Thirty lines, including comments. Run it with ./logscan /var/log/messages /var/log/messages.1.gz and it spits out a tally per pattern.

This was the version I wrote in the first hour. It is not what the version looks like a fortnight later, but it is enough to start being useful.

What the actual version does extra

The naive version above counts. The version I run now does a few more things, all of which were responses to a real frustration:

It groups by extracted fields. If a pattern has named captures, the counts are kept per distinct value. So failed_login produces a per-user, per-source count, not just a total. This is the thing that lets me see "all 8,412 failed logins are for user root from a single source" rather than "8,412 failed logins".

It bounds the report to a date range. Default: last 24 hours. Override with --since and --until.

It supports threshold-only output. --min-count 10 excludes patterns that have fewer than 10 hits. This is the difference between a digest with 200 lines (most of which are single events) and a digest with 12 lines that highlight what is actually unusual.

It runs from cron and emails me. Every morning at 6 AM, the previous 24 hours of logs are summarised and mailed to me. The reading takes 90 seconds.

What it has actually caught

A fortnight of running this on my own modest infrastructure has caught:

Two days when failed login attempts to SSH spiked to over a thousand from a single IP. (A scanner running through a list of common passwords. Failed, harmlessly, because I disabled password authentication.)
A handful of GET requests with very long URLs, characteristic of buffer overflow attempts against IIS. (Not directed at me — I do not run IIS — but the scanner clearly does not check what server it is hitting first.)
One genuinely interesting case where a script kiddie was probing for vulnerable versions of about 30 different CGI scripts in turn from the same IP. The pattern of probes told me they were running a mass scanner; the timing told me they were going through a long list slowly to avoid rate-limiting.

None of these are emergencies. All of them are the kind of activity a sensible operator wants to be aware of. Without the scanner, I would not have been.

What this kind of tool is not good at

Three things, in increasing order of severity.

Real-time alerting. This is a daily-batch tool. If something needs to wake you up at 3 AM, you want a different system. The right architecture is a fast in-line filter (something like tail -F | grep) that pages on truly urgent patterns, plus this kind of digest for everything else.

Behavioural baselines.

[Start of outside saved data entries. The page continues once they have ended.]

-- pv_equiv track=rewrite | github.com/hduprat/advent-of-code-2023 | day14/dish.py | partition_rocks_blocks
-- ===== SOURCE A (Python) =====
-- def partition_rocks_blocks(rocks: list[int], blocks: list[int]) -> list[list[int]]:
--     _blocks = blocks
--     _rocks = sorted(rocks)
--     output = [[]]
--
--     for rock in _rocks:
--         if len(_blocks) == 0:
--             output[-1].append(rock)
--         elif rock < _blocks[0]:
--             output[-1].append(rock)
--         else:
--             while len(_blocks) > 0 and rock >= _blocks[0]:
--                 output.append([])
--                 _blocks = _blocks[1:]
--             output[-1].append(rock)
--
--     for _ in _blocks:
--         output.append([])
--     return output
-- ===== SOURCE B (Python) =====
-- def partition_rocks_blocks(rocks: list[int], blocks: list[int]) -> list[list[int]]:
--     # Running maxima of blocks: the group index of a rock is the number of
--     # running-maxima values <= rock (= length of the longest block prefix
--     # entirely <= rock), found by binary search; rocks are dropped straight
--     # into their buckets instead of opening groups incrementally.
--     maxima = []
--     cur = None
--     for b in blocks:
--         cur = b if cur is None or b > cur else cur
--         maxima.append(cur)
--
--     def group(r):
--         # maxima is nondecreasing: first index whose value is > r
--         lo, hi = 0, len(maxima)
--         while lo < hi:
--             mid = (lo + hi) // 2
--             if maxima[mid] <= r:
--                 lo = mid + 1
--             else:
--                 hi = mid
--         return lo
--
--     out = [[] for _ in range(len(blocks) + 1)]
--     for r in sorted(rocks):
--         out[group(r)].append(r)
--     return out
-- ===== Notes on version B (the rewrite author's own statement) =====
-- stated objective: faster
-- what changed: B replaces A's stateful single pass (a pointer consuming the block list by repeated slicing while incrementally opening groups) by a closed-form group index: binary search over the precomputed running maxima of blocks gives each sorted rock its bucket directly.
import Mathlib
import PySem

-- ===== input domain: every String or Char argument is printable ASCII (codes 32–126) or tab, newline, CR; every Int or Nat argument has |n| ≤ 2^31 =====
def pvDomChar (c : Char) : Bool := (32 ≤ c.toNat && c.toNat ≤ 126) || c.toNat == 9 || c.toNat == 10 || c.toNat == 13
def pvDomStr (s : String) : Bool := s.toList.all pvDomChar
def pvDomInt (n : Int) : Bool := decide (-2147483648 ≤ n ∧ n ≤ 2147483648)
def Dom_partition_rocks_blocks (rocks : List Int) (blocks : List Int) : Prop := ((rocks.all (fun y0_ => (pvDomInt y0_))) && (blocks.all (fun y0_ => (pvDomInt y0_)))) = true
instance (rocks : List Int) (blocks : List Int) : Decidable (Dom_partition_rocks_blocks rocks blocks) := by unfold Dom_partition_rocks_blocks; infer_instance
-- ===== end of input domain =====

-- B replaces A's stateful pass (a pointer consuming the block list by repeated slicing while
-- incrementally opening groups) by a closed-form group index: binary search over the running
-- maxima of blocks drops each sorted rock straight into its bucket (measured faster at scale).

-- ===== PORT A =====

-- output[-1].append(rock)
def pvAppendLast : List (List Int) → Int → List (List Int)
  | [], _ => []
  | [g], r => [g ++ [r]]
  | g :: t, r => g :: pvAppendLast t r

-- the inner while loop: while len(_blocks) > 0 and rock >= _blocks[0]: open a group, drop a block
def pvConsume (rock : Int) : List Int → List (List Int) → List Int × List (List Int)
  | [], out => ([], out)
  | b :: bs, out => if rock ≥ b then pvConsume rock bs (out ++ [([] : List Int)]) else (b :: bs, out)

-- the main for loop over sorted rocks, state = (_blocks, output)
def pvLoopA : List Int → List Int → List (List Int) → List Int × List (List Int)
  | [], bs, out => (bs, out)
  | r :: t, [], out => pvLoopA t [] (pvAppendLast out r)
  | r :: t, b :: bs, out =>
      if r < b then pvLoopA t (b :: bs) (pvAppendLast out r)
      else
        let p := pvConsume r (b :: bs) out
        pvLoopA t p.1 (pvAppendLast p.2 r)

def partition_rocks_blocks (rocks : List Int) (blocks : List Int) : List (List Int) :=
  let _rocks := PySem.List.sorted rocks (fun x => x) false
  let p := pvLoopA _rocks blocks [[]]
  p.2 ++ p.1.map (fun _ => ([] : List Int))

-- ===== PORT B =====

-- cur = b if cur is None or b > cur else cur; maxima.append(cur)
def pvMaximaStep (st : Option Int × List Int) (b : Int) : Option Int × List Int :=
  let c := match st.1 with | none => b | some m => if b > m then b else m
  (some c, st.2 ++ [c])

-- the binary-search while loop of group(r): first index with maxima[index] > r
def pvBis (maxima : List Int) (r : Int) (lo hi : Int) : Int :=
  if lo < hi then
    if PySem.List.pyGetD maxima (PySem.Int.floordiv (lo + hi) 2) 0 ≤ r then
      pvBis maxima r (PySem.Int.floordiv (lo + hi) 2 + 1) hi
    else pvBis maxima r lo (PySem.Int.floordiv (lo + hi) 2)
  else lo
termination_by (hi - lo).toNat
decreasing_by
  all_goals
    simp only [PySem.Int.floordiv_eq_ediv_of_pos (by norm_num : (0:Int) < 2)] at *
    omega

-- def group(r): lo, hi = 0, len(maxima); while lo < hi: …; return lo
def pvGroup (maxima : List Int) (r : Int) : Int :=
  pvBis maxima r 0 (maxima.length : Int)

def partition_rocks_blocks_alt (rocks : List Int) (blocks : List Int) : List (List Int) :=
  let maxima := (blocks.foldl pvMaximaStep (none, [])).2
  let out0 := (PySem.List.pyRange 0 ((blocks.length : Int) + 1) 1).map (fun _ => ([] : List Int))
  (PySem.List.sorted rocks (fun x => x) false).foldl
    (fun out r =>
      PySem.List.pySetD out (pvGroup maxima r)
        (PySem.List.pyGetD out (pvGroup maxima r) [] ++ [r])) out0

-- ===== PRECONDITION & SPEC =====
def Spec_partition_rocks_blocks (rocks : List Int) (blocks : List Int) (out : List (List Int)) : Prop := out = partition_rocks_blocks_alt rocks blocks
instance (rocks : List Int) (blocks : List Int) (out : List (List Int)) : Decidable (Spec_partition_rocks_blocks rocks blocks out) := by unfold Spec_partition_rocks_blocks; infer_instance

-- ===== CLAIM (what is proved, stated in full; the proofs are below) =====
def Claim_equal_partition_rocks_blocks : Prop := ∀ (rocks : List Int) (blocks : List Int), Dom_partition_rocks_blocks rocks blocks → Spec_partition_rocks_blocks rocks blocks (partition_rocks_blocks rocks blocks)

-- ===== LEMMAS AND PROOFS =====

-- length of the longest prefix of bs whose elements are all ≤ r
def pvPc : List Int → Int → Nat
  | [], _ => 0
  | b :: bs, r => if b ≤ r then pvPc bs r + 1 else 0

-- canonical grouping: group i holds the rocks whose pvPc is i
def pvGroups (bs : List Int) (s : List Int) : List (List Int) :=
  (List.range (bs.length + 1)).map (fun i => s.filter (fun r => decide (pvPc bs r = i)))

def pvConsHead (g : List Int) : List (List Int) → List (List Int)
  | [] => [g]
  | h :: t => (g ++ h) :: t

theorem pvPc_cons_of_le {b x : Int} (bs : List Int) (h : b ≤ x) :
    pvPc (b :: bs) x = pvPc bs x + 1 := by simp [pvPc, if_pos h]

theorem pvConsume_eq (rock : Int) (bs : List Int) (out : List (List Int)) :
    pvConsume rock bs out = (bs.drop (pvPc bs rock), out ++ List.replicate (pvPc bs rock) []) := by
  induction bs generalizing out with
  | nil => simp [pvConsume, pvPc]
  | cons b t ih =>
    by_cases hb : b ≤ rock
    · simp only [pvConsume, if_pos (by omega : rock ≥ b), ih, pvPc, List.replicate_succ]
      simp
    · simp [pvConsume, pvPc, hb]

theorem pvAppendLast_eq (pre : List (List Int)) (g : List Int) (r : Int) :
    pvAppendLast (pre ++ [g]) r = pre ++ [g ++ [r]] := by
  induction pre with
  | nil => rfl
  | cons h t ih =>
    cases t with
    | nil => rfl
    | cons h2 t2 => simpa [pvAppendLast] using ih

theorem pvConsHead_ne_nil (g : List Int) (G : List (List Int)) : pvConsHead g G ≠ [] := by
  cases G <;> simp [pvConsHead]

theorem pvConsHead_consHead (g h : List Int) (G : List (List Int)) :
    pvConsHead g (pvConsHead h G) = pvConsHead (g ++ h) G := by
  cases G <;> simp [pvConsHead]

-- head/tail form of the canonical grouping
theorem pvGroups_eq_cons (bs s : List Int) :
    pvGroups bs s = s.filter (fun r => decide (pvPc bs r = 0)) ::
      (List.range bs.length).map (fun j => s.filter (fun r => decide (pvPc bs r = j + 1))) := by
  simp [pvGroups, List.range_succ_eq_map, List.map_map, Function.comp]

theorem pvGroups_cons_zero (bs : List Int) (r : Int) (t : List Int) (h0 : pvPc bs r = 0) :
    pvGroups bs (r :: t) = pvConsHead [r] (pvGroups bs t) := by
  rw [pvGroups_eq_cons, pvGroups_eq_cons, pvConsHead]
  simp [h0]

theorem pvGroups_cons_shift (b : Int) (bs2 : List Int) (r : Int) (t : List Int)
    (hb : b ≤ r) (ht : ∀ x ∈ t, r ≤ x) :
    pvGroups (b :: bs2) (r :: t) = [] :: pvGroups bs2 (r :: t) := by
  have hx : ∀ x ∈ r :: t, b ≤ x := by
    intro x hx
    rcases List.mem_cons.mp hx with rfl | h
    · exact hb
    · exact le_trans hb (ht x h)
  rw [pvGroups_eq_cons, pvGroups]
  rw [List.cons_eq_cons]
  constructor
  · rw [List.filter_eq_nil_iff]
    intro x hxm
    rw [pvPc_cons_of_le bs2 (hx x hxm)]
    simp
  · simp only [List.length_cons]
    apply List.map_congr_left
    intro j hj
    apply List.filter_congr
    intro x hxm
    rw [pvPc_cons_of_le bs2 (hx x hxm)]
    simp only [decide_eq_decide]
    omega

theorem pvGroups_split (bs : List Int) (r : Int) (t : List Int) (ht : ∀ x ∈ t, r ≤ x) :
    pvGroups bs (r :: t) =
      List.replicate (pvPc bs r) [] ++ pvConsHead [r] (pvGroups (bs.drop (pvPc bs r)) t) := by
  induction bs with
  | nil => simpa [pvPc] using pvGroups_cons_zero [] r t rfl
  | cons b bs2 ih =>
    by_cases hb : b ≤ r
    · rw [pvGroups_cons_shift b bs2 r t hb ht, ih]
      simp [pvPc, if_pos hb, List.replicate_succ]
    · rw [pvGroups_cons_zero _ r t (by simp [pvPc, if_neg hb])]
      simp [pvPc, if_neg hb]

-- invariant of A's main loop on a sorted list of rocks
theorem pvMain (s : List Int) : ∀ (bs : List Int) (pre : List (List Int)) (g : List Int),
    s.Pairwise (· ≤ ·) →
    (pvLoopA s bs (pre ++ [g])).2 ++ ((pvLoopA s bs (pre ++ [g])).1.map (fun _ => ([] : List Int)))
      = pre ++ pvConsHead g (pvGroups bs s) := by
  induction s with
  | nil =>
    intro bs pre g _
    rw [pvGroups_eq_cons]
    simp [pvLoopA, pvConsHead, List.map_const']
  | cons r t ih =>
    intro bs pre g hp
    have hr : ∀ x ∈ t, r ≤ x := (List.pairwise_cons.mp hp).1
    have hp' : t.Pairwise (· ≤ ·) := (List.pairwise_cons.mp hp).2
    cases bs with
    | nil =>
      simp only [pvLoopA]
      rw [pvAppendLast_eq, ih [] pre (g ++ [r]) hp',
        pvGroups_cons_zero [] r t rfl, pvConsHead_consHead]
    | cons b bs2 =>
      by_cases hrb : r < b
      · simp only [pvLoopA]
        rw [if_pos hrb]
        rw [pvAppendLast_eq, ih (b :: bs2) pre (g ++ [r]) hp',
          pvGroups_cons_zero _ r t (by simp [pvPc]; omega), pvConsHead_consHead]
      · simp only [pvLoopA]
        rw [if_neg hrb]
        have hb : b ≤ r := by omega
        simp only [pvConsume_eq, pvPc_cons_of_le bs2 hb, List.replicate_succ', List.drop_succ_cons]
        have step1 : (pre ++ [g]) ++ (List.replicate (pvPc bs2 r) ([] : List Int) ++ [[]])
            = (pre ++ [g] ++ List.replicate (pvPc bs2 r) ([] : List Int)) ++ [([] : List Int)] := by
          simp
        rw [step1, pvAppendLast_eq]
        rw [show (([] : List Int) ++ [r]) = [r] from rfl]
        rw [ih (bs2.drop (pvPc bs2 r)) (pre ++ [g] ++ List.replicate (pvPc bs2 r) []) [r] hp']
        rw [pvGroups_split (b :: bs2) r t hr, pvPc_cons_of_le bs2 hb, List.drop_succ_cons,
          List.replicate_succ]
        cases G : pvConsHead [r] (pvGroups (bs2.drop (pvPc bs2 r)) t) with
        | nil => exact absurd G (pvConsHead_ne_nil _ _)
        | cons gh gt =>
          simp [pvConsHead]

-- running maxima of the block list (proof-side mirror of B's foldl)
def pvMx : Option Int → List Int → List Int
  | _, [] => []
  | cur, b :: t =>
    let c := match cur with | none => b | some m => if b > m then b else m
    c :: pvMx (some c) t

theorem pvFold_mx (bs : List Int) : ∀ (cur : Option Int) (acc : List Int),
    (bs.foldl pvMaximaStep (cur, acc)).2 = acc ++ pvMx cur bs := by
  induction bs with
  | nil => intro cur acc; simp [pvMx]
  | cons b t ih =>
    intro cur acc
    simp only [List.foldl_cons, pvMaximaStep, pvMx, ih]
    simp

The scanner cannot tell that yesterday was unusual unless you encode "unusual" as an explicit threshold. Most genuinely interesting attacks would not match a static threshold; they look normal in absolute terms but unusual compared to the baseline for that user/host/time. Real intrusion detection — the academic kind — has been working on this for years and is hard.

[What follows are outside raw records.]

-- pv_equiv track=rewrite | github.com/SubhPB/leet-code | src/app/2026/contests/C493.py | maxActivated
-- ===== SOURCE A (Python) =====
-- def maxActivated(points: list[list[int]]) -> int:
--     n=len(points); parent=[-1]*n
--     points.sort(key= lambda p: p[0])
--     idy={points[0][1]:0}
--     def find(a:int):
--         p=a
--         while parent[p]>=0: p=parent[p]
--         if a!=p: parent[a]=p
--         return p
--     def union(a:int,b:int):
--         pa=find(a);pb=find(b)
--         sa=parent[pa]; sb=parent[pb]
--         if pa!=pb:
--             if sa<=sb:
--                 parent[pa]+=parent[pb]
--                 parent[pb]=pa
--             else:
--                 parent[pb]+=parent[pa]
--                 parent[pa]=pb
--             return True
--         return False
--     for i in range(1,n):
--         [x,y]=points[i]
--         if points[i-1][0]==x:
--             union(i-1,i)
--         if y in idy: union(idy[y],i)
--         else: idy[y]=i
--     a=0;b=0
--     for i in range(n):
--         [a,b,_]=sorted([a,b,parent[i]])
--     return abs(a+b)+1
-- ===== SOURCE B (Python) =====
-- def maxActivated(points: list[list[int]]) -> int:
--     points.sort(key=lambda p: p[0])  # keep A's observable in-place sort
--     n = len(points)
--     comp = list(range(n))            # component label of each index
--     first_y = {points[0][1]: 0}
--     for i in range(1, n):
--         x, y = points[i]
--         if points[i - 1][0] == x and comp[i - 1] != comp[i]:
--             dst, src = comp[i - 1], comp[i]
--             comp = [dst if c == src else c for c in comp]
--         j = first_y.get(y)
--         if j is None:
--             first_y[y] = i
--         elif comp[j] != comp[i]:
--             dst, src = comp[j], comp[i]
--             comp = [dst if c == src else c for c in comp]
--     sizes = {}
--     for c in comp:
--         sizes[c] = sizes.get(c, 0) + 1
--     s1 = s2 = 0
--     for s in sizes.values():
--         if s > s1:
--             s1, s2 = s, s1
--         elif s > s2:
--             s2 = s
--     return s1 + s2 + 1
-- ===== Notes on version B (the rewrite author's own statement) =====
-- stated objective: alternative
-- what changed: Replaces A's size-balanced union-find forest (parent array with negative-size roots, find loop with path compression) by direct component labels that are relabelled on each merge, and A's sorted-triple two-minimum fold over the parent array by a counting dict plus a two-maximum scan of the component sizes.
import Mathlib
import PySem

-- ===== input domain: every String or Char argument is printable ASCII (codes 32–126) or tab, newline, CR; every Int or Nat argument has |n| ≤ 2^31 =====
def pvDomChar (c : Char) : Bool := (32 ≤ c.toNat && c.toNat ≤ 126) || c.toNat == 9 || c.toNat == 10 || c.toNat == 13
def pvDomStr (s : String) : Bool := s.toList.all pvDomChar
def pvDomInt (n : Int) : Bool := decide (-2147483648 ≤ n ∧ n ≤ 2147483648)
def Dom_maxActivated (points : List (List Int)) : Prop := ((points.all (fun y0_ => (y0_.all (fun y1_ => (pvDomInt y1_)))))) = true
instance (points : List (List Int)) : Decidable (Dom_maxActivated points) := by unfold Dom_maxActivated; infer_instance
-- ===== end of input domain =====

Cross-log correlation. Each log is processed independently. If an attacker is probing me on the web, then trying SSH, then sending mail spam, three different logs each show one phase. The scanner does not connect them. Doing so well requires a more sophisticated data structure than a per-pattern count.

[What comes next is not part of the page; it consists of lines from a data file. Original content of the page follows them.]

-- a run of strings all starting with c: its distinct prefixes are "c" plus c-prefixed
-- copies of the distinct prefixes of the tails of its length-≥2 members
theorem pvCnt_run {g : List String} {c : Char} (hg : g ≠ [])
    (hc : ∀ s ∈ g, s.toList.head? = some c) :
    pvCnt g = 1 + pvCnt ((g.filter (fun p => 1 < PySem.Str.len p)).map
      (fun p => PySem.Str.slice p (some 1) none)) := by
  set T := (g.filter (fun p => 1 < PySem.Str.len p)).map
      (fun p => PySem.Str.slice p (some 1) none) with hT
  have htl : ∀ p : String, (PySem.Str.slice p (some 1) none).toList = p.toList.tail := by
    intro p
    rw [PySem.Str.toList_slice, PySem.Chars.slice_eq_listSlice, PySem.List.slice_from_one]
  -- membership characterisation of the run's prefixes
  have M : ∀ t : String, t ∈ pvPrefList g ↔
      (t.toList = [c] ∨ ∃ t' ∈ pvPrefList T, t.toList = c :: t'.toList) := by
    intro t
    constructor
    · intro ht
      obtain ⟨s, hsg, hts⟩ := pvMem_prefList.mp ht
      obtain ⟨k, hk1, hk2, htk⟩ := pvMem_prefs.mp hts
      obtain ⟨r, hs⟩ : ∃ r, s.toList = c :: r := by
        cases hsl : s.toList with
        | nil => have := hc s hsg; rw [hsl] at this; simp at this
        | cons a l =>
          have := hc s hsg; rw [hsl] at this; simp at this
          exact ⟨l, by rw [this]⟩
      rw [hs] at htk hk2
      simp only [List.length_cons] at hk2
      match k, hk1 with
      | 1, _ => left; simpa using htk
      | (k'' + 2), _ =>
        right
        have hr : 1 ≤ r.length := by omega
        have hp'T : PySem.Str.slice s (some 1) none ∈ T := by
          rw [hT]
          refine List.mem_map_of_mem (List.mem_filter.mpr ⟨hsg, ?_⟩)
          simp only [PySem.Str.len_eq, hs, List.length_cons, decide_eq_true_eq]
          push_cast
          omega
        refine ⟨String.ofList (r.take (k'' + 1)), ?_, ?_⟩
        · refine pvMem_prefList.mpr ⟨_, hp'T, pvMem_prefs.mpr ⟨k'' + 1, by omega, ?_, ?_⟩⟩
          · rw [htl, hs]; simpa using by omega
          · rw [String.toList_ofList, htl, hs, List.tail_cons]
        · rw [String.toList_ofList, htk]
          simp
    · intro h
      rcases h with h | ⟨t', ht', htc⟩
      · obtain ⟨x, g', rfl⟩ : ∃ x g', g = x :: g' := by
          cases g with
          | nil => exact absurd rfl hg
          | cons x g' => exact ⟨x, g', rfl⟩
        obtain ⟨r, hx⟩ : ∃ r, x.toList = c :: r := by
          cases hsl : x.toList with
          | nil => have := hc x (by simp); rw [hsl] at this; simp at this
          | cons a l =>
            have := hc x (by simp); rw [hsl] at this; simp at this
            exact ⟨l, by rw [this]⟩
        refine pvMem_prefList.mpr ⟨x, by simp, pvMem_prefs.mpr ⟨1, le_refl 1, ?_, ?_⟩⟩
        · rw [hx]; simp
        · rw [h, hx]; simp
      · obtain ⟨p', hp'T, htp'⟩ := pvMem_prefList.mp ht'
        rw [hT] at hp'T
        obtain ⟨p, hpf, rfl⟩ := List.mem_map.mp hp'T
        obtain ⟨hpg, hplen⟩ := List.mem_filter.mp hpf
        obtain ⟨r, hp⟩ : ∃ r, p.toList = c :: r := by
          cases hsl : p.toList with
          | nil => have := hc p hpg; rw [hsl] at this; simp at this
          | cons a l =>
            have := hc p hpg; rw [hsl] at this; simp at this
            exact ⟨l, by rw [this]⟩
        obtain ⟨k, hk1, hk2, htk⟩ := pvMem_prefs.mp htp'
        rw [htl, hp] at htk hk2
        simp only [List.tail_cons] at htk hk2
        refine pvMem_prefList.mpr ⟨p, hpg, pvMem_prefs.mpr ⟨k + 1, by omega, ?_, ?_⟩⟩
        · rw [hp]; simp; omega
        · rw [htc, hp, htk]; simp
  -- the distinct prefixes of the run are "c" plus c-prefixed distinct prefixes of T
  have hinj : Function.Injective (fun t' : String => String.ofList (c :: t'.toList)) := by
    intro a b hab
    simp only at hab
    have := congrArg String.toList hab
    rw [String.toList_ofList, String.toList_ofList] at this
    exact String.ext_iff.mpr (by injection this)
  have hRnodup : (String.ofList [c] ::
      (PySem.Set.ofList (pvPrefList T)).map (fun t' => String.ofList (c :: t'.toList))).Nodup := by
    refine List.nodup_cons.mpr ⟨?_, (PySem.Set.nodup_ofList _).map hinj⟩
    intro hmem
    obtain ⟨t', ht'm, ht'e⟩ := List.mem_map.mp hmem
    have := congrArg String.toList ht'e
    rw [String.toList_ofList, String.toList_ofList] at this
    have hnil : t'.toList = [] := by
      injection this with h1 h2
    obtain ⟨s', hs', hts'⟩ := pvMem_prefList.mp ((PySem.Set.mem_ofList _ _).mp ht'm)
    exact pvPrefs_ne_empty hts' hnil
  have hperm : (PySem.Set.ofList (pvPrefList g)).Perm (String.ofList [c] ::
      (PySem.Set.ofList (pvPrefList T)).map (fun t' => String.ofList (c :: t'.toList))) := by
    refine (List.perm_ext_iff_of_nodup (PySem.Set.nodup_ofList _) hRnodup).mpr ?_
    intro a
    rw [PySem.Set.mem_ofList, M a, List.mem_cons, List.mem_map]
    constructor
    · rintro (h | ⟨t', ht', htc⟩)
      · exact Or.inl (String.ext_iff.mpr (by rw [String.toList_ofList, h]))
      · exact Or.inr ⟨t', (PySem.Set.mem_ofList _ _).mpr ht',
          (String.ext_iff.mpr (by rw [String.toList_ofList, htc])).symm⟩
    · rintro (h | ⟨t', ht', htc⟩)
      · exact Or.inl (by rw [h, String.toList_ofList])
      · exact Or.inr ⟨t', (PySem.Set.mem_ofList _ _).mp ht',
          by rw [← htc, String.toList_ofList]⟩
  unfold pvCnt
  rw [hperm.length_eq]
  simp
  ring

-- pvKey is the first character
theorem pvKey_head (s : String) : pvKey s = s.toList.head? := by
  simp [pvKey]
  rw [PySem.List.pyGet?_zero]
  exact List.head?_eq_getElem?.symm

-- lexicographic order: the first characters of nonempty strings are ordered like the strings
theorem pvLe_head {s t : String} {a b : Char} {l m : List Char}
    (hsl : s.toList = a :: l) (htl : t.toList = b :: m) (h : s ≤ t) : a ≤ b := by
  by_contra hab
  rw [not_le] at hab
  have hts : t < s := by
    rw [String.lt_iff_toList_lt, hsl, htl]
    exact List.Lex.rel hab
  exact absurd (lt_of_lt_of_le hts h) (lt_irrefl t)

-- pvCnt is invariant under permutation of the run
theorem pvCnt_perm {a b : List String} (h : a.Perm b) : pvCnt a = pvCnt b := by
  unfold pvCnt
  exact_mod_cast pvOfList_length_perm (List.Perm.flatMap_right pvPrefs h)

-- distinct-prefix count of a singleton: the prefixes s[:1], …, s[:len] are pairwise distinct
theorem pvCnt_single (s : String) : pvCnt [s] = PySem.Str.len s := by
  have hpl : pvPrefList [s] = pvPrefs s := by simp [pvPrefList]
  have hnd : (pvPrefs s).Nodup := by
    refine List.Nodup.map_on ?_ (PySem.List.nodup_pyRange_one 1 (PySem.Str.len s + 1))
    intro k1 hk1 k2 hk2 heq
    rw [PySem.List.mem_pyRange_one] at hk1 hk2
    have hlen := PySem.Str.len_eq s
    have := congrArg (fun u : String => u.toList.length) heq
    simp only [PySem.Str.toList_slice, PySem.Chars.slice_eq_listSlice] at this
    rw [PySem.List.slice_to _ (by omega), PySem.List.slice_to _ (by omega)] at this
    simp only [List.length_take] at this
    omega
  have hlp : (pvPrefs s).length = s.toList.length := by
    unfold pvPrefs
    rw [List.length_map, PySem.List.length_pyRange_one]
    have hlen := PySem.Str.len_eq s
    omega
  unfold pvCnt
  rw [hpl, PySem.Set.ofList_eq_self_of_nodup _ hnd, hlp, PySem.Str.len_eq]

For the level of threat I am facing, the scanner is enough. For something more serious, the next stop is real intrusion detection, with Snort on the network and a more sophisticated analysis layer above the logs.

A small philosophical aside

The interesting thing about writing this scanner was not the writing. It was the choosing.

Deciding what patterns to alert on, what thresholds to set, what fields to extract — these are the actual work. The Perl is incidental. The same exercise in any other language — Python, awk, even shell — would produce a tool of similar utility. The discipline is in figuring out what you actually want to know.

This is the part that the commercial tools do not give you. They come with hundreds of preset rules; the rules are mostly fine; deciding which of them to enable for your environment is still your job. The tool only saves you the writing of the regexes.

Which is, at the end of the day, the easy part.